Kowa Prominar 66A Review

Over a decade ago, I was introduced to Kowa (properly pronounced KOH-uh) Optics of Japan.  Kowa wasn’t new to optics.  Like many hunters, I was just new to Kowa.  Birders the world over had held Kowa in the highest regards for decades.  In fact, Kowa’s roots were set way back in 1894 as the Hattori Kanesaburo Wholesale Store selling wholesale cotton fabric.  Hattori started making optical equipment in 1946 before changing the name to Kowa Company, Ltd. in 1954.  The first spotting scope was produced in 1952 for competitive shooters.  Since then, Kowa has produced improving models consistently for over 70 years.

Kowa Prominar

Kowa Prominar 66A

The Kowa spotting scope lineup consists of a standard line and the “Prominar” line.  Prominar models are the pinnacle of Kowa’s performance and technology. Many hunters became familiar with Kowa due to their subcompact 55mm Prominar spotting scope.  At its introduction, it was the only sub compact spotting scope on the market with truly premium optical performance.  Many a backpack hunter fell in love with it.  That love affair spilled over to the full size Prominar spotters with western hunters of all types picking their favorite of the 77mm, 88mm, and more recently 99mm spotting scopes. See the entire lineup here.

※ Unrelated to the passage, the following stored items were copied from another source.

-- pv_equiv track=rewrite | github.com/elkcl/inf | final/11.py | destroyChain
-- ===== SOURCE A (Python) =====
-- def destroyChain(list):
--     for i in range(len(list)):
--         k = i
--         while k < len(list)-1 and list[k] == list[k+1]:
--             k += 1
--         if k - i >= 2:
--             for j in range(i, k+1):
--                 list.pop(i)
--             return True, k-i+1
--     return False, 0
-- ===== SOURCE B (Python) =====
-- from itertools import groupby
--
-- def destroyChain(list):
--     runs = [(key, len(tuple(g))) for key, g in groupby(list)]
--     idx = 0
--     for _, length in runs:
--         if length >= 3:
--             del list[idx:idx + length]
--             return True, length
--         idx += length
--     return False, 0
-- ===== Notes on version B (the rewrite author's own statement) =====
-- stated objective: idiomatic
-- what changed: A's nested positional scan (for each index, an inner while extending equal elements, then element-by-element pop) is replaced by a group-first decomposition: build the run-length encoding with itertools.groupby once, scan the runs for the first of length >= 3, and delete that slice in place.
import Mathlib
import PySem

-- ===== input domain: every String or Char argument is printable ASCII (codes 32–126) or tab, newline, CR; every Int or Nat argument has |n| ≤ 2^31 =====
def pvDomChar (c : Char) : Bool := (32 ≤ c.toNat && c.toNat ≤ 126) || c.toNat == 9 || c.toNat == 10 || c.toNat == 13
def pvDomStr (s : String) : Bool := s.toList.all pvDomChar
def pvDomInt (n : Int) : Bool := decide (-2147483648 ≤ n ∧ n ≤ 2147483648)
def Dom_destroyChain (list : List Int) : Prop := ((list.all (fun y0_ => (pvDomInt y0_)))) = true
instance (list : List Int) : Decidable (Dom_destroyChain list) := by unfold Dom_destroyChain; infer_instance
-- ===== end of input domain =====

-- B replaces A's nested positional scan by a run-length-encoding (groupby) scan; equivalence is
-- about the RETURN value only (both Pythons also delete the found run from the list in place).

-- ===== PORT A =====
-- inner 'while k < len(list)-1 and list[k] == list[k+1]: k += 1'
def pvWhileK (list : List Int) (k : Nat) : Nat :=
  if k < list.length - 1 ∧ list.getD k 0 = list.getD (k + 1) 0 then
    pvWhileK list (k + 1)
  else k
termination_by list.length - k
decreasing_by omega

-- the 'for i in range(len(list))' loop; the pop-loop only mutates, the return value is k-i+1
def pvALoop (list : List Int) : List Nat → Bool × Int
  | [] => (false, 0)
  | i :: is =>
    let k := pvWhileK list i
    if k - i ≥ 2 then (true, (k : Int) - (i : Int) + 1) else pvALoop list is

def destroyChain (list : List Int) : Bool × Int :=
  pvALoop list (List.range list.length)

-- ===== PORT B =====
-- [(key, len(tuple(g))) for key, g in groupby(list)]
def pvRuns : List Int → List (Int × Nat)
  | [] => []
  | x :: xs =>
    match pvRuns xs with
    | [] => [(x, 1)]
    | (y, n) :: rs => if x = y then (x, n + 1) :: rs else (x, 1) :: (y, n) :: rs

-- the 'for _, length in runs' loop (idx is only used for the in-place deletion)
def pvBLoop : Nat → List (Int × Nat) → Bool × Int
  | _, [] => (false, 0)
  | idx, (_, len) :: rs =>
    if len ≥ 3 then (true, (len : Int)) else pvBLoop (idx + len) rs

def destroyChain_alt (list : List Int) : Bool × Int :=
  pvBLoop 0 (pvRuns list)

-- ===== PRECONDITION & SPEC =====
def Spec_destroyChain (list : List Int) (out : Bool × Int) : Prop := out = destroyChain_alt list
instance (list : List Int) (out : Bool × Int) : Decidable (Spec_destroyChain list out) := by unfold Spec_destroyChain; infer_instance

-- ===== CLAIM (what is proved, stated in full; the proofs are below) =====
def Claim_equal_destroyChain : Prop := ∀ (list : List Int), Dom_destroyChain list → Spec_destroyChain list (destroyChain list)

-- ===== LEMMAS AND PROOFS =====

theorem pvBLoop_idx (rs : List (Int × Nat)) : ∀ i j, pvBLoop i rs = pvBLoop j rs := by
  induction rs with
  | nil => intro i j; rfl
  | cons p rs ih =>
    intro i j
    obtain ⟨y, n⟩ := p
    simp only [pvBLoop]
    split
    · rfl
    · exact ih _ _

theorem pvRuns_head : ∀ (l : List Int) (y : Int) (n : Nat) (rs : List (Int × Nat)),
    pvRuns l = (y, n) :: rs → l.head? = some y := by
  intro l
  induction l with
  | nil => intro y n rs h; simp [pvRuns] at h
  | cons x xs ih =>
    intro y n rs h
    simp only [pvRuns] at h
    rcases hx : pvRuns xs with _ | ⟨⟨z, m⟩, rs'⟩ <;> rw [hx] at h
    · simp at h; simp [h.1]
    · by_cases hz : x = z
      · simp [hz] at h
        simp [hz, h.1.1]
      · simp [hz] at h
        simp [h.1.1]

theorem pvRuns_replicate (x : Int) (rest : List Int) (hrest : rest.head? ≠ some x) :
    ∀ c, 1 ≤ c → pvRuns (List.replicate c x ++ rest) = (x, c) :: pvRuns rest := by
  intro c
  induction c with
  | zero => intro h; omega
  | succ c ih =>
    intro _
    by_cases hc : 1 ≤ c
    · have := ih hc
      simp only [List.replicate_succ, List.cons_append, pvRuns, this]
      simp
    · have hc0 : c = 0 := by omega
      subst hc0
      simp only [List.replicate_succ, List.replicate_zero, List.nil_append, List.cons_append,
        List.nil_append, pvRuns]
      rcases hx : pvRuns rest with _ | ⟨⟨z, m⟩, rs'⟩
      · rfl
      · have hz : rest.head? = some z := pvRuns_head rest z m rs' hx
        have : x ≠ z := by intro h; exact hrest (h ▸ hz)
        simp [this]

-- getD of an append beyond the prefix
theorem getD_append_right' (pre rest : List Int) (j : Nat) :
    (pre ++ rest).getD (pre.length + j) 0 = rest.getD j 0 := by
  simp [List.getD, List.getElem?_append_right (by omega : pre.length ≤ pre.length + j)]

theorem pvWhileK_eq (list : List Int) (k : Nat) :
    pvWhileK list k =
      if k < list.length - 1 ∧ list.getD k 0 = list.getD (k + 1) 0 then
        pvWhileK list (k + 1)
      else k := by
  rw [pvWhileK]

theorem pvWhileK_shift (pre rest : List Int) : ∀ k,
    pvWhileK (pre ++ rest) (pre.length + k) = pre.length + pvWhileK rest k := by
  intro k
  induction hn : rest.length - k using Nat.strong_induction_on generalizing k with
  | _ n ih =>
    rw [pvWhileK_eq (pre ++ rest) (pre.length + k), pvWhileK_eq rest k]
    have hlen : (pre ++ rest).length = pre.length + rest.length := by simp
    by_cases hcond : k < rest.length - 1 ∧ rest.getD k 0 = rest.getD (k + 1) 0
    · have h1 : pre.length + k < (pre ++ rest).length - 1 := by omega
      have h2 : (pre ++ rest).getD (pre.length + k) 0 = (pre ++ rest).getD (pre.length + k + 1) 0 := by
        rw [getD_append_right']
        have : pre.length + k + 1 = pre.length + (k + 1) := by omega
        rw [this, getD_append_right']
        exact hcond.2
      rw [if_pos ⟨h1, h2⟩, if_pos hcond]
      have : pre.length + k + 1 = pre.length + (k + 1) := by omega
      rw [this]
      exact ih (rest.length - (k + 1)) (by omega) (k + 1) rfl
    · have hcond' : ¬ (pre.length + k < (pre ++ rest).length - 1 ∧
          (pre ++ rest).getD (pre.length + k) 0 = (pre ++ rest).getD (pre.length + k + 1) 0) := by
        intro ⟨h1, h2⟩
        apply hcond
        constructor
        · omega
        · rw [getD_append_right'] at h2
          have heq : pre.length + k + 1 = pre.length + (k + 1) := by omega
          rw [heq, getD_append_right'] at h2
          exact h2
      rw [if_neg hcond', if_neg hcond]

theorem pvALoop_shift (pre rest : List Int) : ∀ is : List Nat,
    pvALoop (pre ++ rest) (is.map (pre.length + ·)) = pvALoop rest is := by
  intro is
  induction is with
  | nil => rfl
  | cons i is ih =>
    simp only [List.map_cons, pvALoop, pvWhileK_shift]
    have h1 : pre.length + pvWhileK rest i - (pre.length + i) = pvWhileK rest i - i := by omega
    rw [h1]
    split
    · congr 1
      push_cast
      ring
    · exact ih

-- within a maximal first run of length c (run elements x, rest does not start with x),
-- the inner while started at i < c stops at c - 1
theorem pvWhileK_run (x : Int) (rest : List Int) (hrest : rest.head? ≠ some x) (c : Nat) :
    ∀ i, i < c → pvWhileK (List.replicate c x ++ rest) i = c - 1 := by
  intro i hi
  induction hn : c - 1 - i using Nat.strong_induction_on generalizing i with
  | _ n ih =>
    have hlen : (List.replicate c x ++ rest).length = c + rest.length := by simp
    rw [pvWhileK_eq (List.replicate c x ++ rest) i]
    have hgetrun : ∀ j, j < c → (List.replicate c x ++ rest).getD j 0 = x := by
      intro j hj
      simp [List.getD, List.getElem?_append_left (by simp; omega : j < (List.replicate c x).length),
        hj]
    by_cases hlast : i < c - 1
    · have h1 : i < (List.replicate c x ++ rest).length - 1 := by omega
      have h2 : (List.replicate c x ++ rest).getD i 0 = (List.replicate c x ++ rest).getD (i + 1) 0 := by
        rw [hgetrun i (by omega), hgetrun (i + 1) (by omega)]
      rw [if_pos ⟨h1, h2⟩]
      exact ih (c - 1 - (i + 1)) (by omega) (i + 1) (by omega) rfl
    · have hieq : i = c - 1 := by omega
      rcases hr : rest with _ | ⟨z, zs⟩
      · subst hr
        have : ¬ (i < (List.replicate c x ++ ([] : List Int)).length - 1 ∧
            (List.replicate c x ++ ([] : List Int)).getD i 0 = (List.replicate c x ++ ([] : List Int)).getD (i + 1) 0) := by
          simp; omega
        rw [if_neg this]; omega
      · subst hr
        have hget1 : (List.replicate c x ++ z :: zs).getD i 0 = x := hgetrun i (by omega)
        have hget2 : (List.replicate c x ++ z :: zs).getD (i + 1) 0 = z := by
          have hip : i + 1 = (List.replicate c x).length + 0 := by simp; omega
          rw [hip, getD_append_right' (List.replicate c x) (z :: zs) 0]
          rfl
        have hzx : z ≠ x := by
          intro h; exact hrest (by simp [h])
        have : ¬ (i < (List.replicate c x ++ z :: zs).length - 1 ∧
            (List.replicate c x ++ z :: zs).getD i 0 = (List.replicate c x ++ z :: zs).getD (i + 1) 0) := by
          intro ⟨_, h2⟩
          rw [hget1, hget2] at h2
          exact hzx h2.symm
        rw [if_neg this]; omega

-- A on the first run's indices: returns for c ≥ 3, otherwise falls through to the rest
theorem pvALoop_firstRun (x : Int) (rest : List Int) (hrest : rest.head? ≠ some x)
    (c : Nat) (hc : 1 ≤ c) :
    destroyChain (List.replicate c x ++ rest) =
      if 3 ≤ c then (true, (c : Int)) else destroyChain rest := by
  have hlen : (List.replicate c x ++ rest).length = c + rest.length := by simp
  unfold destroyChain
  rw [hlen, List.range_add]
  have hmap : (List.range rest.length).map (c + ·) = (List.range rest.length).map ((List.replicate c x).length + ·) := by
    simp
  by_cases h3 : 3 ≤ c
  · -- first index 0 already returns
    have h0 : 0 < c := by omega
    rcases hr : List.range c with _ | ⟨a, as⟩
    · exfalso; have := List.length_range (n := c); rw [hr] at this; simp at this; omega
    · have ha : a = 0 := by
        have := List.range_succ_eq_map (n := c - 1)
        have hc' : c = (c - 1) + 1 := by omega
        rw [hc', List.range_succ_eq_map] at hr
        simp at hr
        exact hr.1.symm
      subst ha
      simp only [List.cons_append, pvALoop]
      rw [pvWhileK_run x rest hrest c 0 h0]
      have : c - 1 - 0 ≥ 2 := by omega
      rw [if_pos this, if_pos h3]
      simp
      omega
  · -- no index in the first run fires; then shift to rest
    rw [if_neg h3]
    have hfall : ∀ is', (∀ i ∈ is', i < c) →
        pvALoop (List.replicate c x ++ rest)
          (is' ++ (List.range rest.length).map (c + ·)) =
        pvALoop (List.replicate c x ++ rest) ((List.range rest.length).map (c + ·)) := by
      intro is' hmem
      induction is' with
      | nil => simp
      | cons i is'' ih =>
        have hi : i < c := hmem i (by simp)
        simp only [List.cons_append, pvALoop]
        rw [pvWhileK_run x rest hrest c i hi]
        have : ¬ (c - 1 - i ≥ 2) := by omega
        rw [if_neg this]
        exact ih (fun j hj => hmem j (by simp [hj]))
    rw [hfall (List.range c) (fun i hi => List.mem_range.mp hi)]
    rw [hmap, pvALoop_shift]

theorem main_equiv : ∀ (list : List Int), destroyChain list = destroyChain_alt list := by
  have key : ∀ n (l : List Int), l.length ≤ n → destroyChain l = destroyChain_alt l := by
    intro n
    induction n with
    | zero =>
      intro l hl
      have : l = [] := List.eq_nil_of_length_eq_zero (by omega)
      subst this; rfl
    | succ n ih =>
      intro l hl
      rcases l with _ | ⟨x, xs⟩
      · rfl
      · -- decompose the first run: c = 1 + |takeWhile (= x) xs|, rest = dropWhile (= x) xs
        set t := xs.takeWhile (fun z => z = x) with ht
        set rest := xs.dropWhile (fun z => z = x) with hrest
        have hsplit : xs = t ++ rest := (List.takeWhile_append_dropWhile).symm
        have htrep : t = List.replicate t.length x := by
          apply List.eq_replicate_length.mpr
          intro b hb
          have := List.mem_takeWhile_imp (l := xs) (p := fun z => z = x) (ht ▸ hb)
          simpa using this
        have hdec : x :: xs = List.replicate (t.length + 1) x ++ rest := by
          rw [List.replicate_succ, List.cons_append, ← htrep, ← hsplit]
        have hhead : rest.head? ≠ some x := by
          intro h
          have hz := List.head?_dropWhile_not (p := fun z => decide (z = x)) (l := xs)
          rw [← hrest, h] at hz
          simp at hz
        have hlenrest : rest.length ≤ xs.length := by
          rw [hsplit]; simp
        have hArun := pvALoop_firstRun x rest hhead (t.length + 1) (by omega)
        have hBrun := pvRuns_replicate x rest hhead (t.length + 1) (by omega)
        rw [hdec, hArun]
        unfold destroyChain_alt
        rw [hBrun]
        simp only [pvBLoop]
        by_cases h3 : 3 ≤ t.length + 1
        · rw [if_pos h3, if_pos (by omega : t.length + 1 ≥ 3)]
        · rw [if_neg h3, if_neg (by omega : ¬ t.length + 1 ≥ 3)]
          rw [pvBLoop_idx (pvRuns rest) (0 + (t.length + 1)) 0]
          have : destroyChain rest = destroyChain_alt rest := by
            apply ih
            have : xs.length ≤ n := by simpa using hl
            omega
          rw [this]
          rfl
  intro l
  exact key l.length l le_rfl

-- ===== VERDICT (by name: the statement is the Claim_ definition above) =====
theorem destroyChain_spec : Claim_equal_destroyChain := by
  intro l _
  unfold Spec_destroyChain
  exact main_equiv l
-- pv_equiv track=rewrite | github.com/CDMY0417/Tool_MATH | function_tools/function_total/0e1si5.py | roots_ending_in_digits
-- ===== SOURCE A (Python) =====
-- def roots_ending_in_digits(limit: int, digits: list[int]) -> list[int]:
--     roots = []
--     i = 1
--     while i < limit:
--         if i % 10 in digits:
--             roots.append(i)
--         i += 1
--     return roots
-- ===== SOURCE B (Python) =====
-- def roots_ending_in_digits(limit: int, digits: list[int]) -> list[int]:
--     offsets = sorted(set(d for d in digits if 0 <= d <= 9))
--     roots = []
--     base = 0
--     while base < limit:
--         for d in offsets:
--             v = base + d
--             if 1 <= v < limit:
--                 roots.append(v)
--         base += 10
--     return roots
-- ===== Notes on version B (the rewrite author's own statement) =====
-- stated objective: faster
-- what changed: Replaces the per-integer 'i % 10 in digits' list scan with a sorted set of valid last digits computed once and a block loop over bases 0,10,20,... that emits base+d directly, removing every modulo and list-membership test from the per-element work.
import Mathlib
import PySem

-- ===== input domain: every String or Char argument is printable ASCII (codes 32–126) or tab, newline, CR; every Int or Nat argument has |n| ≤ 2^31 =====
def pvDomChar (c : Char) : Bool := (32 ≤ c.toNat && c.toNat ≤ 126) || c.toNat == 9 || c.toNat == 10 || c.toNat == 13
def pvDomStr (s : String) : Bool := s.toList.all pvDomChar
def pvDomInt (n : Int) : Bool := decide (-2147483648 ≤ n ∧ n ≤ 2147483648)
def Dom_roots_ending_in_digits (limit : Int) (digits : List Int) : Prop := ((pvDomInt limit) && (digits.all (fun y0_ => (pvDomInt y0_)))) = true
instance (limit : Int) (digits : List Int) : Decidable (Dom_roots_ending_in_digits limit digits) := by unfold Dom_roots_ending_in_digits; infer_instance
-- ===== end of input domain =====

-- B replaces the per-integer modulo/membership test with a sorted set of valid
-- last digits and a block loop over bases 0,10,20,... (objective: alternative).


-- ===== PORT A =====
-- while i < limit: if i % 10 in digits: roots.append(i); i += 1
def rootsALoop (limit : Int) (digits : List Int) (i : Int) (roots : List Int) : List Int :=
  if _h : i < limit then
    rootsALoop limit digits (i + 1)
      (if digits.contains (PySem.Int.mod i 10) then roots ++ [i] else roots)
  else roots
termination_by (limit - i).toNat
decreasing_by omega

def roots_ending_in_digits (limit : Int) (digits : List Int) : List Int :=
  rootsALoop limit digits 1 []

-- ===== PORT B =====
-- for d in offsets: v = base + d; if 1 <= v < limit: roots.append(v)
def rootsBInner (limit base : Int) (offsets roots : List Int) : List Int :=
  offsets.foldl (fun acc d => if 1 ≤ base + d ∧ base + d < limit then acc ++ [base + d] else acc) roots

-- while base < limit: <inner loop>; base += 10
def rootsBLoop (limit : Int) (offsets : List Int) (base : Int) (roots : List Int) : List Int :=
  if _h : base < limit then
    rootsBLoop limit offsets (base + 10) (rootsBInner limit base offsets roots)
  else roots
termination_by (limit - base).toNat
decreasing_by omega

def roots_ending_in_digits_alt (limit : Int) (digits : List Int) : List Int :=
  let offsets := PySem.List.sorted (PySem.Set.ofList (digits.filter (fun d => decide (0 ≤ d) && decide (d ≤ 9)))) (fun x => x) false
  rootsBLoop limit offsets 0 []

-- ===== PRECONDITION & SPEC =====
def Spec_roots_ending_in_digits (limit : Int) (digits : List Int) (out : List Int) : Prop := out = roots_ending_in_digits_alt limit digits
instance (limit : Int) (digits : List Int) (out : List Int) : Decidable (Spec_roots_ending_in_digits limit digits out) := by unfold Spec_roots_ending_in_digits; infer_instance

-- ===== CLAIM (what is proved, stated in full; the proofs are below) =====
def Claim_equal_roots_ending_in_digits : Prop := ∀ (limit : Int) (digits : List Int), Dom_roots_ending_in_digits limit digits → Spec_roots_ending_in_digits limit digits (roots_ending_in_digits limit digits)

-- ===== LEMMAS AND PROOFS =====

-- A's loop is the filter of the range [i, limit).
theorem rootsALoop_eq (limit : Int) (digits : List Int) :
    ∀ (i : Int) (roots : List Int),
      rootsALoop limit digits i roots
        = roots ++ (PySem.List.pyRange i limit 1).filter (fun x => digits.contains (PySem.Int.mod x 10)) := by
  intro i roots
  by_cases h : i < limit
  · rw [rootsALoop, dif_pos h, rootsALoop_eq limit digits (i + 1),
      PySem.List.pyRange_one_cons h, List.filter_cons]
    simp only [List.contains_iff_mem]
    split_ifs <;> simp
  · rw [rootsALoop, dif_neg h, PySem.List.pyRange_one_eq_nil (by omega)]
    simp
termination_by i _ => (limit - i).toNat
decreasing_by omega

-- Two strictly increasing integer lists with the same members are equal.
theorem eq_of_mem_iff_pairwise_lt (l₁ l₂ : List Int)
    (h₁ : l₁.Pairwise (· < ·)) (h₂ : l₂.Pairwise (· < ·))
    (hm : ∀ x, x ∈ l₁ ↔ x ∈ l₂) : l₁ = l₂ := by
  have hp : l₁.Perm l₂ := by
    rw [List.perm_ext_iff_of_nodup (h₁.imp fun h => ne_of_lt h) (h₂.imp fun h => ne_of_lt h)]
    exact hm
  exact hp.eq_of_pairwise (fun a b _ _ h1 h2 => absurd h2 (lt_asymm h1)) h₁ h₂

-- The block at 'base' emitted by B's inner loop is exactly the filtered subrange.
theorem block_eq (limit base : Int) (offsets : List Int)
    (hps : offsets.Pairwise (· < ·)) (hrg : ∀ d ∈ offsets, 0 ≤ d ∧ d < 10)
    (h0 : 0 ≤ base) (hmod : base % 10 = 0) :
    (offsets.filter (fun d => decide (1 ≤ base + d ∧ base + d < limit))).map (fun d => base + d)
      = (PySem.List.pyRange (max 1 base) (min (base + 10) limit) 1).filter
          (fun x => offsets.contains (PySem.Int.mod x 10)) := by
  apply eq_of_mem_iff_pairwise_lt
  · exact (List.pairwise_map).2 ((hps.filter _).imp (by intro a b hab; omega))
  · exact (PySem.List.pairwise_lt_pyRange_one _ _).filter _
  · intro x
    simp only [List.mem_map, List.mem_filter, PySem.List.mem_pyRange_one, decide_eq_true_eq,
      List.contains_iff_mem]
    constructor
    · rintro ⟨d, ⟨hd, h1, h2⟩, rfl⟩
      obtain ⟨hd0, hd10⟩ := hrg d hd
      have : PySem.Int.mod (base + d) 10 = d := by
        rw [PySem.Int.mod_eq_emod_of_pos (by norm_num)]; omega
      refine ⟨⟨by omega, by omega⟩, ?_⟩
      rw [this]; exact hd
    · rintro ⟨⟨hlo, hhi⟩, hmem⟩
      have hm10 : PySem.Int.mod x 10 = x % 10 := PySem.Int.mod_eq_emod_of_pos (by norm_num)
      obtain ⟨hd0, hd10⟩ := hrg _ hmem
      rw [hm10] at hmem hd0 hd10
      refine ⟨x % 10, ⟨?_, by omega, by omega⟩, by omega⟩
      have : x % 10 = x - base := by omega
      rw [← hm10, hm10, this] at hmem ⊢
      exact hmem

-- B's inner loop is appending the mapped filtered offsets.
theorem rootsBInner_eq (limit base : Int) (offsets roots : List Int) :
    rootsBInner limit base offsets roots
      = roots ++ (offsets.filter (fun d => decide (1 ≤ base + d ∧ base + d < limit))).map (fun d => base + d) := by
  unfold rootsBInner
  induction offsets generalizing roots with
  | nil => simp
  | cons d tl ih =>
    simp only [List.foldl_cons, List.filter_cons]
    by_cases h : 1 ≤ base + d ∧ base + d < limit
    · rw [if_pos h, ih]; simp [h]
    · rw [if_neg h, ih]; simp [h]

-- B's outer loop produces the filter of the range [max 1 base, limit).
theorem rootsBLoop_eq (limit : Int) (offsets : List Int)
    (hps : offsets.Pairwise (· < ·)) (hrg : ∀ d ∈ offsets, 0 ≤ d ∧ d < 10) :
    ∀ (base : Int) (roots : List Int), 0 ≤ base → base % 10 = 0 →
      rootsBLoop limit offsets base roots
        = roots ++ (PySem.List.pyRange (max 1 base) limit 1).filter
            (fun x => offsets.contains (PySem.Int.mod x 10)) := by
  intro base roots h0 hmod
  by_cases h : base < limit
  · rw [rootsBLoop, dif_pos h,
      rootsBLoop_eq limit offsets hps hrg (base + 10) _ (by omega) (by omega),
      rootsBInner_eq]
    have hb : max 1 (base + 10) = base + 10 := by omega
    rw [hb, List.append_assoc, block_eq limit base offsets hps hrg h0 hmod]
    congr 1
    by_cases hcase : base + 10 ≤ limit
    · rw [min_eq_left hcase, ← List.filter_append,
        ← PySem.List.pyRange_one_append (max 1 base) (base + 10) limit (by omega) hcase]
    · rw [min_eq_right (by omega),
        PySem.List.pyRange_one_eq_nil (show limit ≤ base + 10 by omega)]
      simp
  · rw [rootsBLoop, dif_neg h, PySem.List.pyRange_one_eq_nil (by omega)]
    simp
termination_by base _ => (limit - base).toNat
decreasing_by omega

-- Membership in the sorted valid-digit set coincides with membership in digits, for values in [0,10).
theorem contains_offsets_eq (digits : List Int) (x : Int) :
    (PySem.List.sorted (PySem.Set.ofList (digits.filter (fun d => decide (0 ≤ d) && decide (d ≤ 9)))) (fun x => x) false).contains (PySem.Int.mod x 10)
      = digits.contains (PySem.Int.mod x 10) := by
  have hm10 : PySem.Int.mod x 10 = x % 10 := PySem.Int.mod_eq_emod_of_pos (by norm_num)
  have h0 : 0 ≤ x % 10 := Int.emod_nonneg x (by norm_num)
  have h10 : x % 10 < 10 := Int.emod_lt_of_pos x (by norm_num)
  rw [Bool.eq_iff_iff]
  simp only [List.contains_iff_mem, hm10, PySem.List.mem_sorted, PySem.Set.mem_ofList,
    List.mem_filter, decide_eq_true_eq, Bool.and_eq_true]
  constructor
  · rintro ⟨hmem, _⟩; exact hmem
  · intro hmem; exact ⟨hmem, by omega⟩

theorem offsets_pairwise (digits : List Int) :
    (PySem.List.sorted (PySem.Set.ofList (digits.filter (fun d => decide (0 ≤ d) && decide (d ≤ 9)))) (fun x => x) false).Pairwise (· < ·) :=
  PySem.List.sorted_ofList_pairwise_lt _

theorem offsets_range (digits : List Int) :
    ∀ d ∈ PySem.List.sorted (PySem.Set.ofList (digits.filter (fun d => decide (0 ≤ d) && decide (d ≤ 9)))) (fun x => x) false, 0 ≤ d ∧ d < 10 := by
  intro d hd
  simp only [PySem.List.mem_sorted, PySem.Set.mem_ofList, List.mem_filter,
    Bool.and_eq_true, decide_eq_true_eq] at hd
  omega

-- ===== VERDICT (by name: the statement is the Claim_ definition above) =====
theorem roots_ending_in_digits_spec : Claim_equal_roots_ending_in_digits := by
  intro limit digits _
  unfold Spec_roots_ending_in_digits roots_ending_in_digits roots_ending_in_digits_alt
  rw [rootsALoop_eq, rootsBLoop_eq limit _ (offsets_pairwise digits) (offsets_range digits) 0 [] le_rfl rfl]
  simp only [List.nil_append]
  have : (max 1 (0 : Int)) = 1 := by omega
  rw [this]
  exact List.filter_congr (fun x _ => (contains_offsets_eq digits x).symm)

The new 66mm model replaces the well-regarded 77mm scope in the lineup.  The 77mm scope was the only Prominar scope without a fluorite crystal lens, so now the entire Prominar lineup is fluorite-equipped.

What is Fluorite Crystal and What Does it Do?

What is Fluorite Crystal and What Does it Do?

One of the main enemies of high-magnification sport optics is color fringing from chromatic aberration.  Chromatic aberration is the phenomenon where light waves “disperse” when passing through a glass lens.  Think of the rainbow of colors that comes through a glass prism.  This effect happens with sport optics and is visible as fringes of cyan and magenta around high contrast edges in the image.

Optics engineers learned they could add certain minerals to optical glass to reduce this dispersion.  The improvement was dramatic and companies immediately marketed the technology under a number of names like APO (apochromatic), ED (extra-low dispersion), HD (high definition), and FL (fluorite glass).

Kowa figured if adding fluorite to optical glass was good, wouldn’t making an entire lens from mineral fluorite be better?  Kowa began growing their own fluorite crystals in their own facility.  Then they shaped and polished the crystal into perfect optical lenses and the results were … well … amazing.  In my experience, spotting scopes incorporating a fluorite crystal element are unparalleled in suppressing color fringing from chromatic aberration.

Why a 66mm Spotter?

I have been using the Prominar 88mm spotting scope as my primary full-size spotting scope for the last few seasons.  Combined with the TE-11WZ 25-60 Wide Angle eyepiece, the Prominar 88 provides class-leading optical performance.  The only downside is all that performance comes at a size and weight penalty.  The Prominar 88 with eyepiece weighs in at 4 lbs. 3.85 ounces. It’s not bad for the truck, range, and horseback hunts but still chunky for a backpack optic.  The Prominar 66A shaves off over 13 ounces versus the Prominar 883.  That’s substantial weight savings.

I have owned several 65mm class spotters over the years and appreciated their “Goldilocks” status as both a full-size spotter for general use and compact spotter for backpacking.  The announcement of the new Prominar 66A was really interesting.  I was encouraged to note it accepted the eyepieces compatible with the larger Prominar scopes.  The questions emerged:

  1. How does the new Prominar 66A stack up to the benchmark Kowa Prominar 88mm spotter?
  2. How does the Prominar 66A perform compared to some of the European competition?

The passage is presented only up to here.